There are also a number of papers which do not present a specific method for nurse rostering but discuss different ways of modelling problems or ideas which
may be applicable to a number of approaches. For example in [55], Burke et al. suggest an alternative approach to the evaluation function which reduces the knowledge required by the user of the system when setting weights for soft constraints. In [53], Burke et al. describe a fast implementation of the evaluation function for a nurse rostering problem. Due to the large number of complex constraints which are typical in nurse rostering problems, the evaluation function is often a bottleneck. Therefore any gain in the speed of evaluation functions will increase the efficiency of the algorithms. Instead of writing individual evaluation functions for each soft constraint, they developed a single evaluation function. This function accepts certain data structures (called numberings and counters) which are cleverly initialised for each constraint. Performance gains occur due to the fact that certain soft constraints are able to share these data structures, hence reducing the number of evaluation function calls. For instances in which these data structures are significantly shared, this method is very efficient. De Causmaecker and Vanden Berghe [86] present algorithms for improving roster quality by manipulating coverage constraints. The algorithms mimic the way expert human planners sometimes alter coverage constraints in order to increase the quality of the nurses’ work patterns.

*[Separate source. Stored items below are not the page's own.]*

-- pv_equiv track=rewrite | github.com/DexterHK/codons-Visualizer | backend/utils/properties_utils.py | shift_sequence_transform
-- ===== SOURCE A (Python) =====
-- def shift_sequence_transform(tuples, shift_amount):
--     """
--     Implements the ShiftSequence transformation from GCAT.
--     Joins tuples, shifts the string, then splits back into tuples.
--     """
--     # Join tuples with spaces (like Tuple.joinTuples)
--     joined = ' '.join(tuples)
--
--     # Apply shift transformation (shift_amount times)
--     for _ in range(shift_amount):
--         # Pattern A: (\\s)(\\S) -> $2$1 (swap space with next non-space)
--         # Pattern B: ^(\\S)(.*)$ -> $2$1 (move first char to end)
--
--         # First, swap spaces with following non-space characters
--         result = ""
--         i = 0
--         while i < len(joined):
--             if i < len(joined) - 1 and joined[i] == ' ' and joined[i + 1] != ' ':
--                 # Swap space with next character
--                 result += joined[i + 1] + joined[i]
--                 i += 2
--             else:
--                 result += joined[i]
--                 i += 1
--
--         # Then move first character to end if it's not a space
--         if result and result[0] != ' ':
--             result = result[1:] + result[0]
--
--         joined = result
--
--     # Split back into tuples (like Tuple.splitTuples)
--     return joined.split()
-- ===== SOURCE B (Python) =====
-- def _shift_once(s):
--     """One ShiftSequence step: swap each space with the following non-space,
--     then move a non-space first character to the end."""
--     cs = []
--     i = 0
--     n = len(s)
--     while i < n:
--         if s[i] == ' ' and i + 1 < n and s[i + 1] != ' ':
--             cs.append(s[i + 1])
--             cs.append(' ')
--             i += 2
--         else:
--             cs.append(s[i])
--             i += 1
--     if cs and cs[0] != ' ':
--         cs.append(cs.pop(0))
--     return ''.join(cs)
--
--
-- def shift_sequence_transform(tuples, shift_amount):
--     """
--     Cycle-skipping ShiftSequence: the step orbit of the joined string is
--     eventually periodic, so memoize the states seen and, on the first repeat,
--     jump straight to the final state by modular arithmetic instead of
--     performing all shift_amount iterations.
--     """
--     joined = ' '.join(tuples)
--     seen = {}
--     states = []
--     cur = joined
--     k = 0
--     while k < shift_amount:
--         if cur in seen:
--             first = seen[cur]
--             cur = states[first + (shift_amount - k) % (k - first)]
--             break
--         seen[cur] = k
--         states.append(cur)
--         cur = _shift_once(cur)
--         k += 1
--     return cur.split()
-- ===== Notes on version B (the rewrite author's own statement) =====
-- stated objective: faster
-- what changed: B replaces A's blind shift_amount-fold repetition of the swap-and-rotate step by memoized iteration with cycle detection: it stores the states seen and, on the first repeated state, jumps directly to the final state by modular arithmetic, so the work is bounded by the orbit length instead of shift_amount.
import Mathlib
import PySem

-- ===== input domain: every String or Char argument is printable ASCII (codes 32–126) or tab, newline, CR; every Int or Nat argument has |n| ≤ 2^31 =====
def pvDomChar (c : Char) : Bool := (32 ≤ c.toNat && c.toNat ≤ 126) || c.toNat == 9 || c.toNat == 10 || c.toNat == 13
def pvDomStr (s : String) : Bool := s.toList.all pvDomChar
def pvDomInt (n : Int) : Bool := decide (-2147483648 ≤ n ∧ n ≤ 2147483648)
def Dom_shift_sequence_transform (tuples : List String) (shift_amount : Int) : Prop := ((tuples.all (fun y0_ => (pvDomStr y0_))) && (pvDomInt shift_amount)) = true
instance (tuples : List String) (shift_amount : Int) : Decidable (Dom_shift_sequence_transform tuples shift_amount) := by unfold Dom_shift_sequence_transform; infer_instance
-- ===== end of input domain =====

-- B memoizes the step orbit of the joined string and, on the first repeated state, jumps to the
-- final state by modular arithmetic instead of performing all shift_amount iterations.

-- ===== PORT A =====
-- the inner while loop of A: swap each space with the following non-space character
def pvSwapPassA : List Char → List Char
  | [] => []
  | [c] => [c]
  | a :: b :: rest =>
    if a = ' ' ∧ b ≠ ' ' then b :: a :: pvSwapPassA rest
    else a :: pvSwapPassA (b :: rest)

-- one iteration of A's for-loop body: swap pass, then move a non-space first char to the end
def pvStepA (s : List Char) : List Char :=
  match pvSwapPassA s with
  | [] => []
  | c :: rest => if c ≠ ' ' then rest ++ [c] else c :: rest

def shift_sequence_transform (tuples : List String) (shift_amount : Int) : List String :=
  -- joined = ' '.join(tuples); for _ in range(shift_amount): joined = step(joined); joined.split()
  let joined := PySem.Chars.join [' '] (tuples.map String.toList)
  (PySem.Chars.split₀ (pvStepA^[shift_amount.toNat] joined)).map String.ofList

-- ===== PORT B =====
-- Source B's _shift_once: the while loop collecting chars into cs …
def pvSwapB : List Char → List Char
  | [] => []
  | [a] => [a]
  | a :: b :: rest =>
    if a = ' ' ∧ b ≠ ' ' then b :: ' ' :: pvSwapB rest
    else a :: pvSwapB (b :: rest)

-- … then cs.append(cs.pop(0)) when the first collected char is not a space
def pvShiftOnceB (s : List Char) : List Char :=
  match pvSwapB s with
  | [] => []
  | c :: rest => if c ≠ ' ' then rest ++ [c] else c :: rest

-- Source B's while loop: memoized iteration with a modular jump on the first repeated state
def pvLoopB (shift : Int) (seen : PySem.Dict (List Char) Int) (states : List (List Char))
    (cur : List Char) (k : Int) : List Char :=
  if _h : k < shift then
    match PySem.Dict.get? seen cur with
    | some first =>
      -- cur = states[first + (shift - k) % (k - first)]; break
      -- (the index is in range whenever this lookup can hit, as the proof below shows,
      --  so the .getD default is never taken)
      (PySem.List.pyGet? states (first + PySem.Int.mod (shift - k) (k - first))).getD []
    | none =>
      pvLoopB shift (seen.insert cur k) (states ++ [cur]) (pvShiftOnceB cur) (k + 1)
  else cur
termination_by (shift - k).toNat
decreasing_by omega

def shift_sequence_transform_alt (tuples : List String) (shift_amount : Int) : List String :=
  let joined := PySem.Chars.join [' '] (tuples.map String.toList)
  (PySem.Chars.split₀ (pvLoopB shift_amount PySem.Dict.empty [] joined 0)).map String.ofList

-- ===== PRECONDITION & SPEC =====
def Spec_shift_sequence_transform (tuples : List String) (shift_amount : Int) (out : List String) : Prop := out = shift_sequence_transform_alt tuples shift_amount
instance (tuples : List String) (shift_amount : Int) (out : List String) : Decidable (Spec_shift_sequence_transform tuples shift_amount out) := by unfold Spec_shift_sequence_transform; infer_instance

-- ===== CLAIM (what is proved, stated in full; the proofs are below) =====
def Claim_equal_shift_sequence_transform : Prop := ∀ (tuples : List String) (shift_amount : Int), Dom_shift_sequence_transform tuples shift_amount → Spec_shift_sequence_transform tuples shift_amount (shift_sequence_transform tuples shift_amount)

-- ===== LEMMAS AND PROOFS =====

-- B's step is A's step (Source B writes the literal ' ' where A copies the space it just matched)
theorem pvSwapB_eq_pvSwapPassA : ∀ s, pvSwapB s = pvSwapPassA s := by
  intro s
  induction s using pvSwapPassA.induct with
  | case1 => rfl
  | case2 c => rfl
  | case3 a b rest h ih =>
    simp only [pvSwapB, pvSwapPassA]
    rw [if_pos h, if_pos h, ih, h.1]
  | case4 a b rest h ih =>
    simp only [pvSwapB, pvSwapPassA]
    rw [if_neg h, if_neg h, ih]

theorem pvShiftOnceB_eq_pvStepA (s : List Char) : pvShiftOnceB s = pvStepA s := by
  unfold pvShiftOnceB pvStepA
  rw [pvSwapB_eq_pvSwapPassA]

-- once the orbit of f repeats (f^[a+p] x = f^[a] x), indices past a may be reduced mod p
theorem pvIterate_mod {α : Type} (f : α → α) (x : α) (a p : Nat) (hp : 0 < p)
    (hcyc : f^[a + p] x = f^[a] x) : ∀ m, f^[a + m] x = f^[a + m % p] x := by
  intro m
  induction m using Nat.strong_induction_on with
  | _ m ih =>
    by_cases hm : m < p
    · rw [Nat.mod_eq_of_lt hm]
    · have h1 : f^[a + m] x = f^[a + (m - p)] x := by
        have : a + m = (m - p) + (a + p) := by omega
        rw [this, Function.iterate_add_apply, hcyc, ← Function.iterate_add_apply]
        congr 1
        omega
      rw [h1, ih (m - p) (by omega)]
      have hmod : (m - p) % p = m % p := by
        conv_rhs => rw [show m = (m - p) + p by omega]
        rw [Nat.add_mod_right]
      rw [hmod]

-- loop invariant: cur is the k-th iterate, states lists the iterates 0..k-1,
-- and every dict entry (s, i) records an earlier iterate equal to s
theorem pvLoopB_eq_iterate (shift : Int) :
    ∀ (k : Int) (seen : PySem.Dict (List Char) Int) (states : List (List Char)) (s0 : List Char),
      0 ≤ k → (k ≤ shift ∨ k = 0) →
      states.length = k.toNat →
      (∀ m : Nat, m < k.toNat → states[m]? = some (pvStepA^[m] s0)) →
      (∀ s i, PySem.Dict.get? seen s = some i → 0 ≤ i ∧ i < k ∧ pvStepA^[i.toNat] s0 = s) →
      pvLoopB shift seen states (pvStepA^[k.toNat] s0) k = pvStepA^[shift.toNat] s0 := by
  intro k seen states s0 hk0 hkle hlen hstates hseen
  rw [pvLoopB]
  split
  case isFalse h =>
    -- k ≥ shift: the loop never ran past its bound, so k = max(shift, 0)
    have : k.toNat = shift.toNat := by omega
    rw [this]
  case isTrue h =>
    split
    case h_1 first hget =>
      obtain ⟨hf0, hfk, hfs⟩ := hseen _ _ hget
      -- Nat shadows of the Int quantities
      set a := first.toNat with ha
      set b := k.toNat with hb
      have hab : a < b := by omega
      have hidx : first + PySem.Int.mod (shift - k) (k - first)
          = ((a + (shift.toNat - b) % (b - a) : Nat) : Int) := by
        have h1 : shift - k = ((shift.toNat - b : Nat) : Int) := by omega
        have h2 : k - first = ((b - a : Nat) : Int) := by omega
        rw [h1, h2, PySem.Int.mod_natCast]
        omega
      have hcyc : pvStepA^[a + (b - a)] s0 = pvStepA^[a] s0 := by
        rw [show a + (b - a) = b by omega]
        exact hfs ▸ rfl
      have hper := pvIterate_mod pvStepA s0 a (b - a) (by omega) hcyc
      set idx : Nat := a + (shift.toNat - b) % (b - a) with hidxdef
      have hidxlt : idx < states.length := by
        have := Nat.mod_lt (shift.toNat - b) (y := b - a) (by omega)
        omega
      have hval : pvStepA^[idx] s0 = pvStepA^[shift.toNat] s0 := by
        have hs : shift.toNat = a + (shift.toNat - a) := by omega
        rw [hs, hper (shift.toNat - a)]
        have : (shift.toNat - a) % (b - a) = (shift.toNat - b) % (b - a) := by
          have hrw : shift.toNat - a = (shift.toNat - b) + (b - a) := by omega
          rw [hrw, Nat.add_mod_right]
        rw [this]
      rw [hidx, PySem.List.pyGet?_natCast, hstates idx (by omega), Option.getD_some, hval]
    case h_2 hget =>
      rw [pvShiftOnceB_eq_pvStepA, ← Function.iterate_succ_apply' pvStepA]
      have hk1 : (k + 1).toNat = k.toNat + 1 := by omega
      have := pvLoopB_eq_iterate shift (k + 1)
        (seen.insert (pvStepA^[k.toNat] s0) k) (states ++ [pvStepA^[k.toNat] s0])
        s0 (by omega) (by omega) (by simp [hlen]; omega) ?_ ?_
      · rw [hk1] at this
        exact this
      · intro m hm
        rw [hk1] at hm
        rcases Nat.lt_succ_iff_lt_or_eq.mp hm with hlt | heq
        · rw [List.getElem?_append_left (by omega), hstates m hlt]
        · subst heq
          rw [← hlen, List.getElem?_append_right (le_refl _)]
          simp
      · intro s i hsi
        rw [PySem.Dict.get?_insert] at hsi
        split at hsi
        · rename_i hseq
          obtain rfl := Option.some_injective _ hsi
          exact ⟨hk0, by omega, by rw [hseq]⟩
        · obtain ⟨h1, h2, h3⟩ := hseen s i hsi
          exact ⟨h1, by omega, h3⟩
termination_by k => (shift - k).toNat
decreasing_by omega

-- ===== VERDICT (by name: the statement is the Claim_ definition above) =====
theorem shift_sequence_transform_spec : Claim_equal_shift_sequence_transform := by
  intro tuples shift_amount _hdom
  unfold Spec_shift_sequence_transform
  simp only [shift_sequence_transform, shift_sequence_transform_alt]
  have := pvLoopB_eq_iterate shift_amount 0 PySem.Dict.empty []
    (PySem.Chars.join [' '] (tuples.map String.toList))
    (by omega) (by omega) (by simp) (by intro m hm; simp at hm)
    (by intro s i hsi; rw [PySem.Dict.get?_empty] at hsi; cases hsi)
  rw [show (Int.toNat 0 : Nat) = 0 from rfl, Function.iterate_zero_apply] at this
  rw [this]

Blöchliger [42] provides a tutorial on modelling a nurse scheduling problem with three objectives: minimize employment costs, maximize fairness by evenly distributing unpopular shifts and minimize soft constraint violations. No method for solving the problem is given but potential general approaches are suggested.
It is worth mentioning that there is also a very large body of research around the effects of different nurse scheduling policies. Examples include:
̇ The health risks of shift work, such as the disruption of circadian rhythms and sleep disorders [207].
̇ The benefit of providing flexible working in order to encourage commitment to nursing [45].
̇ The effect of longer shifts on performance [103]. ̇ Stress due to shift working [171] and so on.
Finally, the publications reviewed in this chapter have primarily focussed on nurse rostering. It is worth noting though that the physician scheduling problem can be very similar and methods which are effective for this problem may also have applications in nurse rostering. See for example [29, 72, 110, 150, 218].